TASK INPUT: Begin

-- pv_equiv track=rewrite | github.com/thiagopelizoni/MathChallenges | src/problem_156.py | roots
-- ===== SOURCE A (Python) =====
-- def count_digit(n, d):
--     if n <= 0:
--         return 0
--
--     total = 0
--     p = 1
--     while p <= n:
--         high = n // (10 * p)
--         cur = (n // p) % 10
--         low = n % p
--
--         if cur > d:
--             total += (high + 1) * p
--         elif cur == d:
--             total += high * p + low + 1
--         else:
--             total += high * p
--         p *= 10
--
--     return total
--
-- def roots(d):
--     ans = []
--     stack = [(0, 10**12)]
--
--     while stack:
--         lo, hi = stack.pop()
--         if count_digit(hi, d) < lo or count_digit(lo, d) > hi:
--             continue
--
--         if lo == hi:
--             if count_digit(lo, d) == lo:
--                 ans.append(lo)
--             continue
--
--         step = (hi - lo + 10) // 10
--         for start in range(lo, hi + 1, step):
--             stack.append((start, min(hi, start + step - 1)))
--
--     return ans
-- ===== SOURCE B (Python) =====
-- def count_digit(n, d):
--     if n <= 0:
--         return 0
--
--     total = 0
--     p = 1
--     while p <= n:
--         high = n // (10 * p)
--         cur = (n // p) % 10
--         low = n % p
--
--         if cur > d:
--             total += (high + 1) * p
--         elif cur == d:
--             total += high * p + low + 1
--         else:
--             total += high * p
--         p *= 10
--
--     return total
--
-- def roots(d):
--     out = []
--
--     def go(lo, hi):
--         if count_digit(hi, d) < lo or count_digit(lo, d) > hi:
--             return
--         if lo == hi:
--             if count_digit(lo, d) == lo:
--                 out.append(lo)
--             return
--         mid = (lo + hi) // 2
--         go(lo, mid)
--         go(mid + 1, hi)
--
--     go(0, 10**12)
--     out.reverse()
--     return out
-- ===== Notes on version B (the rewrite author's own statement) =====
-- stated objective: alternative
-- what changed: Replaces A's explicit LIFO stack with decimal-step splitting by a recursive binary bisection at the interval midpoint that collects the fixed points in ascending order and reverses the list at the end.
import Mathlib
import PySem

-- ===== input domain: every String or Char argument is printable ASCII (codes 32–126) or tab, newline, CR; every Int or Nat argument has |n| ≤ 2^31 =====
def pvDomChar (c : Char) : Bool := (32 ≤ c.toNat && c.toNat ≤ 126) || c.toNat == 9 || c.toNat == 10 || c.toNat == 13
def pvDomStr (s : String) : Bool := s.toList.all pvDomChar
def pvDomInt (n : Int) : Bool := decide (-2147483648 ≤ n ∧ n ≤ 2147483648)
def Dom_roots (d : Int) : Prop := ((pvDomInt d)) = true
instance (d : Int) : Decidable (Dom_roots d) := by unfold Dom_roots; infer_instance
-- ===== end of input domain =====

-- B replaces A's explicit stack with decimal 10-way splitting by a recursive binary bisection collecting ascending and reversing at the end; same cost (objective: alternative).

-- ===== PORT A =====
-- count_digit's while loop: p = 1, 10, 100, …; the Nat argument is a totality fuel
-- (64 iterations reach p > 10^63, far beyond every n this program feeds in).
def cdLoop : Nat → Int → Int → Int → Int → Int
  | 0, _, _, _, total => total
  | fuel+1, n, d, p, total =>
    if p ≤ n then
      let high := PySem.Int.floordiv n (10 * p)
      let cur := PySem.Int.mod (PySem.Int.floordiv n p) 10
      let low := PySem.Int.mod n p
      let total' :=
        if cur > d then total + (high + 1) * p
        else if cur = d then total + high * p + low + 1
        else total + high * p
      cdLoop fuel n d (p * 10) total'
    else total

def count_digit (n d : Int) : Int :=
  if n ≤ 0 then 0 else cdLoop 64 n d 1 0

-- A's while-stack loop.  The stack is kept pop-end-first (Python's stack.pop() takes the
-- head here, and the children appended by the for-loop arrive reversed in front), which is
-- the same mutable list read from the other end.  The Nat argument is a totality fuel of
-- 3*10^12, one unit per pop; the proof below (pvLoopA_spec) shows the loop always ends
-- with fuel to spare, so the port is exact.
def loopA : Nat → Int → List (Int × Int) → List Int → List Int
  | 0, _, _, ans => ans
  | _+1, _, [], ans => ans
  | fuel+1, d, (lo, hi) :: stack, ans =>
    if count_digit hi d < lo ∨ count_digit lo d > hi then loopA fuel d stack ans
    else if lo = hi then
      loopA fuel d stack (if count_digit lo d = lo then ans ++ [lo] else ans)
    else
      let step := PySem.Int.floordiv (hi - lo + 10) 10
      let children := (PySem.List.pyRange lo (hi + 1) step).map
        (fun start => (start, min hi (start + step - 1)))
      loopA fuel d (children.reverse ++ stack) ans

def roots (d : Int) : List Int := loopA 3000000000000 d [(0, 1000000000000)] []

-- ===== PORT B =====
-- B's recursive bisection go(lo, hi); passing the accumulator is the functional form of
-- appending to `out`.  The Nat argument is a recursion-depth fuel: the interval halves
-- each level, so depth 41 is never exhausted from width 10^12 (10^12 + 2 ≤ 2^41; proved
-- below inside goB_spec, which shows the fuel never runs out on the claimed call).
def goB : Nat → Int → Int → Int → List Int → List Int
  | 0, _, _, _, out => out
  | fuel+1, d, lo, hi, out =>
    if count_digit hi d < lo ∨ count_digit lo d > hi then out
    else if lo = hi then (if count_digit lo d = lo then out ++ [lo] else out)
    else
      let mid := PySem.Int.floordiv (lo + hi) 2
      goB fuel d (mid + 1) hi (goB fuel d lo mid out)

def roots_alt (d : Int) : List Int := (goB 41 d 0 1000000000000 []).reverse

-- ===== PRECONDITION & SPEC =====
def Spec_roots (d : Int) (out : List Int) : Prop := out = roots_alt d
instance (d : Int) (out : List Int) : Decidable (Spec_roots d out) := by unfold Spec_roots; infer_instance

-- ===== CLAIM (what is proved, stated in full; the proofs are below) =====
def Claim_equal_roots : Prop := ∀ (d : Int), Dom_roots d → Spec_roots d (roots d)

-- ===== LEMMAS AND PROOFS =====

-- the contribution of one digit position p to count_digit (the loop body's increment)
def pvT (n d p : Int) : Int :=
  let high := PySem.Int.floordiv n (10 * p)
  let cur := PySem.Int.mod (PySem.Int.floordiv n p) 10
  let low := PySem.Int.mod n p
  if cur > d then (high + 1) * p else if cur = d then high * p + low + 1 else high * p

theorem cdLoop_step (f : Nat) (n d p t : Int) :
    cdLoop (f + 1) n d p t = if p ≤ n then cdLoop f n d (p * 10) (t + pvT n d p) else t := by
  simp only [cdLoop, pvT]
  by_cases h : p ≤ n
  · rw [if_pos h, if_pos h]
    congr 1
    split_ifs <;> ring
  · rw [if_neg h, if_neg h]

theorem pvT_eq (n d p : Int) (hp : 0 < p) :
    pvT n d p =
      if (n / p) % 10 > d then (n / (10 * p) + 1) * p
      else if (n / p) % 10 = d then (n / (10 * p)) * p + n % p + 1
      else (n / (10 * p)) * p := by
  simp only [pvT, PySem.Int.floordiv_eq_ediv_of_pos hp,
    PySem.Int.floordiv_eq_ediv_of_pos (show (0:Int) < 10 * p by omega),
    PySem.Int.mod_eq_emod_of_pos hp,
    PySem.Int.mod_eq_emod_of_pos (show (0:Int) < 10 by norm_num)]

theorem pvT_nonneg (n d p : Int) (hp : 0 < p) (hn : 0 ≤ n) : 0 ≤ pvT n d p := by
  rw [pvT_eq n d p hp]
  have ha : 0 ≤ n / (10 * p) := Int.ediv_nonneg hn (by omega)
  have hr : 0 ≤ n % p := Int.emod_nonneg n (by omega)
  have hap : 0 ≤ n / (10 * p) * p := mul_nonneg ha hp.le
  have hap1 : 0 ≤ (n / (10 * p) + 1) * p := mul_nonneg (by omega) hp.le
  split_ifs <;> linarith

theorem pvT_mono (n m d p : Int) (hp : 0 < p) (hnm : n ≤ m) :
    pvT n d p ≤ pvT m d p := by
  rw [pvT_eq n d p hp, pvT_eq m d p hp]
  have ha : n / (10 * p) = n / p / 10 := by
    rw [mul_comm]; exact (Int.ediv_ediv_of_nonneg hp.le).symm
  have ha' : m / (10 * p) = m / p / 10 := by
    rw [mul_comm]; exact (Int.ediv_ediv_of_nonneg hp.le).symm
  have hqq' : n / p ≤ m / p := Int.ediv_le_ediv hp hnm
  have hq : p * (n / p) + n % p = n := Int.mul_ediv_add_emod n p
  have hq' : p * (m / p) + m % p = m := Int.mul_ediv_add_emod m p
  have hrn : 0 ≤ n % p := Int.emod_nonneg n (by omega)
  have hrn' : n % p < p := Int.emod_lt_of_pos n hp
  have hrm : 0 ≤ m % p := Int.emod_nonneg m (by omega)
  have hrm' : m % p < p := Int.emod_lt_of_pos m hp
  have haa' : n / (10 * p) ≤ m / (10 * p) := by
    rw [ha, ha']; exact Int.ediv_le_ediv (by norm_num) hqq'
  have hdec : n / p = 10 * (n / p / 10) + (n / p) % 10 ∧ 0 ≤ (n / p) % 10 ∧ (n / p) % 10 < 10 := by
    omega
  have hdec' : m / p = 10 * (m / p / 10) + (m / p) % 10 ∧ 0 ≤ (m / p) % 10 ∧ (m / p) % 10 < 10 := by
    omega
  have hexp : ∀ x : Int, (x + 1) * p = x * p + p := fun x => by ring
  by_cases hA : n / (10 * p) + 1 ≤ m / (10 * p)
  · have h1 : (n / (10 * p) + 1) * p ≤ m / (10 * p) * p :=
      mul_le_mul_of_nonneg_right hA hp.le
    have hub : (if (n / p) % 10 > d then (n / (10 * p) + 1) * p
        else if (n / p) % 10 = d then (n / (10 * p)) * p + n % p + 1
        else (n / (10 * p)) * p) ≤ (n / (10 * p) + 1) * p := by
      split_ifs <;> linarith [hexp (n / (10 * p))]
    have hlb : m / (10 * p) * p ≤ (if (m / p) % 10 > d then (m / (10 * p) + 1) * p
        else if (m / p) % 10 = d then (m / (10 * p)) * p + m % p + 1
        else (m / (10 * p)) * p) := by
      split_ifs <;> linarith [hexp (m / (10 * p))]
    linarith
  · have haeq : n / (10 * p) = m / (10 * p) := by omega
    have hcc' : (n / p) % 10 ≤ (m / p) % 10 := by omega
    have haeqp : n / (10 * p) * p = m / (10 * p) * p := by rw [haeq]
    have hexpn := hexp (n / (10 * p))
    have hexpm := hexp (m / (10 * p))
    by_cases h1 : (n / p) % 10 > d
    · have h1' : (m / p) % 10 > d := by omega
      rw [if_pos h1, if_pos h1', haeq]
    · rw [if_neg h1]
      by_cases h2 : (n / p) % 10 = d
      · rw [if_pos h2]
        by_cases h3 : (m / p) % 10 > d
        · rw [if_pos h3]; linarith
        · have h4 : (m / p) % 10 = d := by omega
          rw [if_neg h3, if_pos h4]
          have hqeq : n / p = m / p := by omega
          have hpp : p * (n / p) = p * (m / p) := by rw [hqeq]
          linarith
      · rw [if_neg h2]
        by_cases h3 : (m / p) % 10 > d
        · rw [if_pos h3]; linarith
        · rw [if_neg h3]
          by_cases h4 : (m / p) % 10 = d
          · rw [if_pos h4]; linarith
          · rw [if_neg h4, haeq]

TASK INPUT: End

Go through the records and count every line with the word "binary"; the answer is the number alone.

EXERCISE ANSWER: 2